MTN scraps early Nigeria debt payment amid currency shortage

MTN Group Ltd. has abandoned plans to repay early about $500 million of debt held in Nigeria, saying it can’t get hold of dollars in the African wireless carrier’s biggest market.

“We had looked to do the early resettlement but currently we are not able to,” Nik Kershaw, head of investor relations, said by phone on Monday. “In Nigeria there is limited availability of the hard currency.”

MTN, which has more than 230 million mobile-phone customers in 22 countries, said Aug. 5 it was in talks with Nigeria’s Central Bank about the early repayment of borrowings to reduce exposure to the naira, which has weakened against the U.S. dollar this year. The Johannesburg-based company sees the naira deteriorating further, Kershaw said.

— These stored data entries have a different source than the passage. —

-- pv_equiv track=rewrite | github.com/Weeks-UNC/shapemapper2 | python/pyshapemap/pipeline_arg_parser.py | split_sample_args
-- ===== SOURCE A (Python) =====
-- def split_sample_args(args):
--     """
--     argparse chokes on repeated subparser options,
--     so need to "manually" group args by sample name. There's
--     probably a better way to do this.
--     """
--     samples = ["modified", "untreated", "unmodified", "denatured", "correct-seq"]
--     groups = {}
--     rest = []
--     current_sample = ""
--     for i in range(len(args)):
--         # match against sample names
--         matches = []
--         v = args[i][2:]
--         for sample in samples:
--             if v == sample[:len(v)]:
--                 matches.append(sample)
--         if len(matches) > 1:
--             msg = 'Error: ambiguous sample argument "{}". Use "modified", "untreated",'
--             msg += ' "unmodified", "denatured", or "correct-seq".'
--             msg = msg.format(args[i])
--             raise RuntimeError(msg)
--         elif len(matches) == 1:
--             current_sample = matches[0].replace("correct-seq","correct_seq")
--             groups[current_sample] = []
--         elif current_sample != "":
--             groups[current_sample].append(args[i])
--         else:
--             rest.append(args[i])
--     if "untreated" in groups and "unmodified" in groups:
--         msg = 'Error: specify either "--untreated" or "--unmodified", not both '
--         msg += '(these are two names for the same sample)'
--         raise RuntimeError(msg)
--
--     if "unmodified" in groups:
--         groups["untreated"] = groups.pop("unmodified")
--
--     return groups, rest
-- ===== SOURCE B (Python) =====
-- def _marker(arg):
--     """Return the normalized sample name arg selects ("" if none); raise on ambiguity."""
--     samples = ["modified", "untreated", "unmodified", "denatured", "correct-seq"]
--     v = arg[2:]
--     matches = [s for s in samples if s.startswith(v)]
--     if len(matches) > 1:
--         msg = 'Error: ambiguous sample argument "{}". Use "modified", "untreated",'
--         msg += ' "unmodified", "denatured", or "correct-seq".'
--         raise RuntimeError(msg.format(arg))
--     return matches[0].replace("correct-seq", "correct_seq") if matches else ""
--
--
-- def _leading_plain(tagged, start):
--     """Args from the leading run of non-marker entries of tagged[start:]."""
--     out = []
--     for k in range(start, len(tagged)):
--         name, arg = tagged[k]
--         if name != "":
--             break
--         out.append(arg)
--     return out
--
--
-- def split_sample_args(args):
--     # tag every arg with its marker name ("" = plain value arg); ambiguity checked for all args
--     tagged = [(_marker(a), a) for a in args]
--     rest = _leading_plain(tagged, 0)
--     groups = {}
--     # tagged[i] is always a marker here; peel off one marker and its segment at a time
--     i = len(rest)
--     while i < len(tagged):
--         seg = _leading_plain(tagged, i + 1)
--         groups[tagged[i][0]] = seg
--         i += 1 + len(seg)
--     if "untreated" in groups and "unmodified" in groups:
--         msg = 'Error: specify either "--untreated" or "--unmodified", not both '
--         msg += '(these are two names for the same sample)'
--         raise RuntimeError(msg)
--     if "unmodified" in groups:
--         groups["untreated"] = groups.pop("unmodified")
--     return groups, rest
-- ===== Notes on version B (the rewrite author's own statement) =====
-- stated objective: alternative
-- what changed: A's single stateful loop (current_sample state, dict reset/append per arg) is replaced by a two-phase decomposition: first tag every arg with its ambiguity-checked marker name, then take the leading non-marker run as rest and peel off marker-headed segments to build the groups dict.
import Mathlib
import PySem

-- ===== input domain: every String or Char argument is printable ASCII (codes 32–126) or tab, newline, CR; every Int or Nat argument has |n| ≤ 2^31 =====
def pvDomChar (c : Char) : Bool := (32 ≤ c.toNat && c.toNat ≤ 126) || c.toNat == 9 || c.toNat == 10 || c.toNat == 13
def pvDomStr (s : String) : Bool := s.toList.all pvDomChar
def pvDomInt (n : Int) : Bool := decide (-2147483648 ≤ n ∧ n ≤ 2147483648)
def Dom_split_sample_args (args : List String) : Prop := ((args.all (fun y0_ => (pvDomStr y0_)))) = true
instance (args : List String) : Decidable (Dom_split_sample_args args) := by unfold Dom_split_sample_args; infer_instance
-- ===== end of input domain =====

-- B replaces A's single stateful loop by a two-phase decomposition (tag every arg with its
-- marker name, then peel off marker-headed segments); objective: alternative, same cost.


-- ===== PORT A =====
def pvSamplesA : List String := ["modified", "untreated", "unmodified", "denatured", "correct-seq"]

-- matches = []; v = args[i][2:]; for sample in samples: if v == sample[:len(v)]: matches.append(sample)
def pvMatchesA (arg : String) : List String :=
  let v := PySem.Str.slice arg (some 2) none
  pvSamplesA.foldl
    (fun acc s => if v == PySem.Str.slice s none (some (PySem.Str.len v)) then acc ++ [s] else acc) []

-- A's for-loop over args with state (groups, rest, current_sample); none = RuntimeError (ambiguous)
def pvLoopA : List String → PySem.Dict String (List String) → List String → String →
    Option (PySem.Dict String (List String) × List String)
  | [], g, r, _ => some (g, r)
  | a :: t, g, r, c =>
    let m := pvMatchesA a
    if 1 < m.length then none
    else if m.length == 1 then
      let cur := PySem.Str.replace (m.headD "") "correct-seq" "correct_seq"
      pvLoopA t (g.insert cur []) r cur
    else if c ≠ "" then
      pvLoopA t (g.modify c [] (fun l => l ++ [a])) r c
    else
      pvLoopA t g (r ++ [a]) c

def split_sample_args (args : List String) : (List (String × List String)) × List String :=
  match pvLoopA args PySem.Dict.empty [] "" with
  | none => ([], [])                                   -- RuntimeError (ambiguous), excluded by Pre_
  | some (g, r) =>
    if g.contains "untreated" && g.contains "unmodified" then ([], [])  -- RuntimeError, excluded by Pre_
    else if g.contains "unmodified" then
      match g.pop? "unmodified" with
      | some (v, g') => ((g'.insert "untreated" v).items, r)
      | none => (g.items, r)
    else (g.items, r)

-- ===== PORT B =====
def pvSamplesB : List String := ["modified", "untreated", "unmodified", "denatured", "correct-seq"]

-- _marker: normalized sample name this arg selects ("" if plain); none = RuntimeError (ambiguous)
def pvMarkerB (arg : String) : Option String :=
  let v := PySem.Str.slice arg (some 2) none
  let ms := pvSamplesB.filter (fun s => PySem.Str.startswith s v)
  if 1 < ms.length then none
  else some (match ms with
    | [] => ""
    | s :: _ => PySem.Str.replace s "correct-seq" "correct_seq")

-- _leading_plain: args from the leading run of non-marker entries
def pvLeadingPlain (tagged : List (String × String)) : List String :=
  (tagged.takeWhile (fun p => p.1 == "")).map (fun p => p.2)

-- B's while-loop over tail: peel one marker and its following segment at a time
def pvGroupsB : List (String × String) → PySem.Dict String (List String) → PySem.Dict String (List String)
  | [], g => g
  | (n, _) :: tail, g =>
    let seg := pvLeadingPlain tail
    pvGroupsB (tail.drop seg.length) (g.insert n seg)
  termination_by tagged _ => tagged.length
  decreasing_by simp [pvLeadingPlain]

def split_sample_args_alt (args : List String) : (List (String × List String)) × List String :=
  match args.mapM pvMarkerB with
  | none => ([], [])                                   -- RuntimeError (ambiguous), excluded by Pre_
  | some names =>
    let tagged := names.zip args
    let rest := pvLeadingPlain tagged
    let tail := tagged.drop rest.length
    let groups := pvGroupsB tail PySem.Dict.empty
    if groups.contains "untreated" && groups.contains "unmodified" then ([], [])  -- RuntimeError, excluded by Pre_
    else if groups.contains "unmodified" then
      match groups.pop? "unmodified" with
      | some (v, g') => ((g'.insert "untreated" v).items, rest)
      | none => (groups.items, rest)
    else (groups.items, rest)

-- ===== PRECONDITION & SPEC =====
-- the sample names that arg[2:] prefix-matches, and the marker name it selects ("" if none)
def pvPrefixMatches (a : String) : List String :=
  ["modified", "untreated", "unmodified", "denatured", "correct-seq"].filter
    (fun s => PySem.Str.startswith s (PySem.Str.slice a (some 2) none))

def pvNameOf (a : String) : String :=
  match pvPrefixMatches a with
  | [] => ""
  | s :: _ => PySem.Str.replace s "correct-seq" "correct_seq"

-- Pre_ excludes exactly the inputs where the Python raises RuntimeError: some argument whose
-- characters after the first two prefix-match more than one sample name (ambiguous argument),
-- or marker arguments selecting both "untreated" and "unmodified".
def Pre_split_sample_args (args : List String) : Prop :=
  (∀ a ∈ args, (pvPrefixMatches a).length ≤ 1) ∧
  ¬ ((∃ a ∈ args, pvNameOf a = "untreated") ∧ (∃ a ∈ args, pvNameOf a = "unmodified"))
instance (args : List String) : Decidable (Pre_split_sample_args args) := by
  unfold Pre_split_sample_args; infer_instance

def pvWitness_split_sample_args : List String := ["--modified", "r1.fq", "--untreated", "r2.fq"]

def Spec_split_sample_args (args : List String) (out : (List (String × List String)) × List String) : Prop := out = split_sample_args_alt args
instance (args : List String) (out : (List (String × List String)) × List String) : Decidable (Spec_split_sample_args args out) := by unfold Spec_split_sample_args; infer_instance

-- ===== CLAIM (what is proved, stated in full; the proofs are below) =====
def Claim_equal_split_sample_args : Prop := ∀ (args : List String), Dom_split_sample_args args → Pre_split_sample_args args → Spec_split_sample_args args (split_sample_args args)

-- ===== LEMMAS AND PROOFS =====

-- the tagged list B builds, seen through pvNameOf
def pvTag (args : List String) : List (String × String) := args.map (fun a => (pvNameOf a, a))

-- A's per-sample test 'v == sample[:len(v)]' is B's 'sample.startswith(v)'
theorem pv_cond_eq (v s : String) :
    (v == PySem.Str.slice s none (some (PySem.Str.len v))) = PySem.Str.startswith s v := by
  have hw : (PySem.Str.slice s none (some (PySem.Str.len v))).toList
      = s.toList.take v.toList.length := by
    rw [PySem.Str.toList_slice, PySem.Chars.slice_eq_listSlice, PySem.Str.len_eq,
      PySem.List.slice_to_natCast]
  rw [Bool.eq_iff_iff, beq_iff_eq, PySem.Str.startswith_eq, PySem.Chars.startswith_iff,
    List.prefix_iff_eq_take, ← String.toList_inj, hw]

theorem pv_matchesA_eq (a : String) : pvMatchesA a = pvPrefixMatches a := by
  unfold pvMatchesA pvSamplesA pvPrefixMatches
  simp only [pv_cond_eq]
  rw [PySem.List.foldl_append_if
    (fun s => PySem.Str.startswith s (PySem.Str.slice a (some 2) none)) (fun s => s)]
  simp

theorem pv_markerB_eq (a : String) (h : (pvPrefixMatches a).length ≤ 1) :
    pvMarkerB a = some (pvNameOf a) := by
  have hF : (["modified", "untreated", "unmodified", "denatured", "correct-seq"].filter
      (fun s => PySem.Str.startswith s (PySem.Str.slice a (some 2) none))) = pvPrefixMatches a := rfl
  simp only [pvMarkerB, pvSamplesB]
  rw [hF, if_neg (by omega)]
  unfold pvNameOf
  exact rfl

theorem pv_name_empty (a : String) (hM : pvPrefixMatches a = []) : pvNameOf a = "" := by
  unfold pvNameOf; rw [hM]

theorem pv_name_ne_empty (a : String) (s : String) (l : List String)
    (hM : pvPrefixMatches a = s :: l) : pvNameOf a ≠ "" := by
  have hs : s ∈ pvPrefixMatches a := by rw [hM]; exact List.mem_cons_self
  have hmem : s ∈ ["modified", "untreated", "unmodified", "denatured", "correct-seq"] :=
    List.mem_of_mem_filter hs
  have hname : pvNameOf a = PySem.Str.replace s "correct-seq" "correct_seq" := by
    unfold pvNameOf
    rw [hM]
  rw [hname]
  fin_cases hmem <;> decide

Declines in emerging market currencies against the dollar, including the South African rand, will hurt the business, Kershaw said. The cost of importing handsets into South Africa could rise, for example, with the difference to be passed onto the consumer.

“If the handset pricing goes up because the currency weakens, it’s going to cost the consumer more,” Kershaw said.

The rand tumbled to a record low on Monday on concern plunging global commodity prices will worsen the country’s economic outlook. The currency traded 2 percent weaker at 13.2340 against the dollar as of 12:54 p.m. in Johannesburg. MTN shares declined 4.9 percent to 168.50 rand, compared with a 2.5 percent fall on the FTSE/JSE Africa Top 40 Index.

MTN will take time to consider how to respond to the rand’s weakness in terms of cost controls and investment plans, Kershaw said.

“When we do the next budget cycle we’ll review that,” he said. “We’re not going to have a short-term, knee jerk reaction to the currency moving, you need to see how things play out over the next couple of months.”